Gleichzeitig ist es ein Skandal, dass das Kraftwerk überhaupt in Betrieb genommen wurde und die Steuerzahlenden jetzt für Vattenfalls wirtschaftliche Fehlkalkulation und klimapolitische Verantwortungslosigkeit aufkommen müssen. Hier lässt sich ein großes Unternehmen ein Kraftwerk mit einer Millionen-Entschädigung vergolden, das nicht rentabel zu betreiben ist.

Die Abschaltung ist zugleich auch Anlass, weiter Druck zu machen: Der Ausstieg aus der Kohle muss deutlich schneller gehen, als aktuell von der Politik vorgesehen – und er darf nicht zum Einstieg in andere klimaschädliche Energieformen dienen!

Wir von ROBIN WOOD fordern, dass das Ende des Kohlekraftwerks Moorburg eine wirklich erneuerbare Energiewende in Hamburg einläutet!
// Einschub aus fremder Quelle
theorem find_append_left {l : List Char} (s : List Char) {sub : List Char}
    (h : 0 ≤ PySem.Chars.find l sub) :
    PySem.Chars.find (l ++ s) sub = PySem.Chars.find l sub := by
  induction l with
  | nil =>
    have : sub = [] := by
      by_contra hne
      have : sub <:+: ([] : List Char) := (PySem.Chars.find_nonneg_iff _ _).mp h
      exact hne (List.infix_nil.mp this)
    subst this
    rw [find_prefix (List.nil_prefix), find_prefix (List.nil_prefix)]
  | cons c t ih =>
    by_cases hp : sub <+: (c :: t)
    · rw [find_prefix hp, find_prefix (hp.trans (List.prefix_append _ _))]
    · have hform := find_cons_not_prefix (c := c) (t := t) hp
      have ht : 0 ≤ PySem.Chars.find t sub := by
        by_contra hneg
        have h1 : PySem.Chars.find t sub = -1 := by
          have := PySem.Chars.neg_one_le_find t sub; omega
        rw [hform, if_pos h1] at h; omega
      have htne : ¬ (PySem.Chars.find t sub = -1) := by omega
      have hlen : sub.length ≤ t.length := ((PySem.Chars.find_nonneg_iff _ _).mp ht).length_le
      have hp' : ¬ sub <+: (c :: (t ++ s)) := by
        intro hps
        rw [← List.cons_append] at hps
        exact hp (List.prefix_of_prefix_length_le hps (List.prefix_append _ _) (by simp; omega))
      rw [List.cons_append, find_cons_not_prefix hp', ih ht, hform]

theorem not_prefix_append {sub l : List Char} {c : Char} (rest : List Char)
    (hc : c ∉ sub) (hni : ¬ sub <:+: l) : ¬ sub <+: (l ++ c :: rest) := by
  intro hp
  by_cases hlen : sub.length ≤ l.length
  · exact hni (List.prefix_of_prefix_length_le hp (List.prefix_append _ _) hlen).isInfix
  · have h1 : (l ++ [c]) <+: (l ++ c :: rest) := ⟨rest, by simp⟩
    have h2 : (l ++ [c]) <+: sub :=
      List.prefix_of_prefix_length_le h1 hp (by simp; omega)
    exact hc (h2.subset (by simp))

theorem find_newline {a : List Char} (b : List Char) (h : '\n' ∉ a) :
    PySem.Chars.find (a ++ '\n' :: b) ['\n'] = a.length := by
  induction a with
  | nil => simpa using find_prefix (List.prefix_append ['\n'] b)
  | cons c a' ih =>
    have hc : c ≠ '\n' := by rintro rfl; exact h (List.mem_cons_self)
    have ha : '\n' ∉ a' := fun hm => h (List.mem_cons_of_mem _ hm)
    have hp : ¬ ['\n'] <+: (c :: (a' ++ '\n' :: b)) := by
      rintro ⟨t2, ht⟩
      injection ht with h1 _
      exact hc h1.symm
    rw [List.cons_append, find_cons_not_prefix hp, ih ha]
    have hne : ¬ ((a'.length : Int) = -1) := by omega
    rw [if_neg hne]
    simp only [List.length_cons]
    push_cast; omega

theorem singleton_infix {c : Char} {s : List Char} : [c] <:+: s ↔ c ∈ s := by
  constructor
  · intro h; exact h.subset (by simp)
  · intro h
    rcases List.append_of_mem h with ⟨p, q, rfl⟩
    exact ⟨p, q, by simp⟩

theorem find_no_newline {s : List Char} (h : '\n' ∉ s) :
    PySem.Chars.find s ['\n'] = -1 :=
  (PySem.Chars.find_eq_neg_one_iff _ _).mpr (fun hi => h (singleton_infix.mp hi))

theorem find_append_right {sub l : List Char} {c : Char} (rest : List Char)
    (hsub : sub ≠ []) (hc : c ∉ sub) (hni : ¬ sub <:+: l) :
    PySem.Chars.find (l ++ c :: rest) sub
      = if PySem.Chars.find rest sub = -1 then -1
        else l.length + 1 + PySem.Chars.find rest sub := by
  induction l with
  | nil =>
    have hp : ¬ sub <+: (c :: rest) := by
      intro hp
      cases sub with
      | nil => exact hsub rfl
      | cons a tt =>
        rcases hp with ⟨t2, ht⟩
        simp only [List.cons_append] at ht
        injection ht with h1 _
        exact hc (by simp [h1])
    simpa using find_cons_not_prefix hp
  | cons d l' ih =>
    have hni' : ¬ sub <:+: l' := fun hi => hni (List.infix_cons hi)
    have hp : ¬ sub <+: ((d :: l') ++ c :: rest) := not_prefix_append rest hc hni
    simp only [List.cons_append] at hp ⊢
    rw [find_cons_not_prefix hp, ih hni']
    have hX : -1 ≤ PySem.Chars.find rest sub := PySem.Chars.neg_one_le_find rest sub
    split_ifs <;> push_cast [List.length_cons] <;> omega

theorem infix_append_iff {sub l : List Char} {c : Char} (rest : List Char)
    (hsub : sub ≠ []) (hc : c ∉ sub) :
    sub <:+: (l ++ c :: rest) ↔ sub <:+: l ∨ sub <:+: rest := by
  constructor
  · intro h
    by_cases hl : sub <:+: l
    · exact Or.inl hl
    · right
      have hform := find_append_right (sub := sub) (l := l) rest hsub hc hl
      have h0 : 0 ≤ PySem.Chars.find (l ++ c :: rest) sub := (PySem.Chars.find_nonneg_iff _ _).mpr h
      by_cases hr : PySem.Chars.find rest sub = -1
      · rw [hform, if_pos hr] at h0; omega
      · have : 0 ≤ PySem.Chars.find rest sub := by
          have := PySem.Chars.neg_one_le_find rest sub; omega
        exact (PySem.Chars.find_nonneg_iff _ _).mp this
  · rintro (h | h)
    · exact h.trans (List.prefix_append _ _).isInfix
    · exact h.trans ((List.suffix_append_of_suffix (List.suffix_cons _ _)).isInfix)

-- the body_start loop
theorem pvFindBody_eq (m : List Char) (ls : List (List Char)) : ∀ (i : Nat),
    pvFindBody m ls i
      = if ls.any (fun L => PySem.Chars.isIn m L)
        then i + ls.findIdx (fun L => PySem.Chars.isIn m L) + 1 else 0 := by
  induction ls with
  | nil => intro i; simp [pvFindBody]
  | cons L rest ih =>
    intro i
    by_cases h : PySem.Chars.isIn m L
    · simp [pvFindBody, h, List.findIdx_cons]
    · simp only [pvFindBody, h, Bool.false_eq_true, if_neg, not_false_iff]
      rw [ih (i+1)]
      by_cases h2 : rest.any (fun L => PySem.Chars.isIn m L)
      · simp only [h2, if_pos, List.any_cons, h, Bool.false_or, List.findIdx_cons, cond_false]
        omega
      · simp [List.any_cons, h, h2]

theorem exists_first_nl {cs : List Char} (h : '\n' ∈ cs) :
    ∃ l rest, cs = l ++ '\n' :: rest ∧ '\n' ∉ l := by
  induction cs with
  | nil => simp at h
  | cons c r ih =>
    by_cases hc : c = '\n'
    · exact ⟨[], r, by simp [hc], by simp⟩
    · have hr : '\n' ∈ r := by
        rcases List.mem_cons.mp h with h1 | h1
        · exact absurd h1.symm hc
        · exact h1
      obtain ⟨l, rest, h1, h2⟩ := ih hr
      exact ⟨c :: l, rest, by simp [h1], by simp [Ne.symm hc, h2]⟩

theorem any_isIn_aux (n : Nat) : ∀ (cs : List Char), cs.length ≤ n → ∀ {m : List Char}, m ≠ [] → '\n' ∉ m →
    (((pvSp cs).any (fun L => PySem.Chars.isIn m L) = true) ↔ m <:+: cs) := by
  induction n with
  | zero =>
    intro cs hlen m hm hnm
    have : cs = [] := List.eq_nil_of_length_eq_zero (by omega)
    subst this
    simp [pvSp, PySem.Chars.isIn_iff_infix]
  | succ n ih =>
    intro cs hlen m hm hnm
    by_cases h : '\n' ∈ cs
    · obtain ⟨l, rest, rfl, hl⟩ := exists_first_nl h
      rw [pvSp_append rest hl, infix_append_iff rest hm hnm]
      have hrest : rest.length ≤ n := by
        simp [List.length_append] at hlen; omega
      simp only [List.any_cons, Bool.or_eq_true]
      rw [ih rest hrest hm hnm, PySem.Chars.isIn_iff_infix]
    · rw [pvSp_no_nl h]
      simp [PySem.Chars.isIn_iff_infix]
Keine der angeblichen Lösungen – ob Erdgas, Wasserstoff oder Biomasse – sind geeignet, Hamburg im großen Stil klimafreundlich, ökologisch und sozial gerecht mit Strom und Wärme zu versorgen. Stattdessen brauchen wir einen beschleunigten Ausbau der erneuerbaren Stromproduktion, eine stärkere Förderung von Energieeffizienz und -einsparung sowie eine zügige Umstellung des Hamburger Fernwärmenetzes auf erneuerbare Wärme.

Die Hamburger Klima- und Umweltbewegung wird weiterhin wachsam bleiben und sich entschlossen für Klimaschutz und eine echte Energiewende in der Hansestadt einsetzen.“

Termin-Hinweis:
Für Samstag, den 10. Juli, laden verschiedene Hamburger Klimagruppen zu einer „Abschaltparty“ ein. Los geht es ab 15:00 Uhr mit einer Fahrrad-Demo ab dem S-Bahnhof Veddel. Um 16:00 Uhr wird es eine Kundgebung am Kraftwerk geben.

Zum Hintergrund:
Vattenfall hatte das Kraftwerk Moorburg Ende 2020 der Bundesnetzagentur zur Stilllegung im Rahmen des Kohleausstiegsgesetzes vorgeschlagen. Als eines von elf Kraftwerken bekam Moorburg den Zuschlag für eine Entschädigung. Ab dem 1. Januar 2021 durfte Vattenfall daher keinen Strom mehr aus Moorburg verkaufen, sondern das Kraftwerk nur noch zur Netzstabilisierung bereithalten. Ab heute darf in Moorburg nun endgültig keine Kohle mehr verfeuert werden.

Das Kraftwerk war für den Betreiber Vattenfall nicht mehr rentabel zu betreiben. Grund dafür waren neben der Konkurrenz durch günstigen Strom aus erneuerbaren Energien die politischen Erfolge der Umweltbewegung. Dazu gehörte die Verhinderung des Kraftwerk-Anschlusses an das Fernwärmenetz durch eine im Winter 2009/10 von ROBIN WOOD-Aktivist*innen und der Bürgerinitiative „Moorburgtrase stoppen“ durchgeführte Baumbesetzung sowie eine erfolgreiche Klage des BUND Hamburg. Der Fernwärmeanschluss hätte die Rentabilität des Kraftwerks erhöht und die Umgestaltung der Wärmeversorgung in Hamburg weiter verzögert.

ROBIN WOOD-Aktivist*innen haben über viele Jahre hinweg immer wieder gegen das Kraftwerk protestiert, u.a. 2019 mit einer spektakulären Kletteraktion am Kühlturm des Kraftwerks.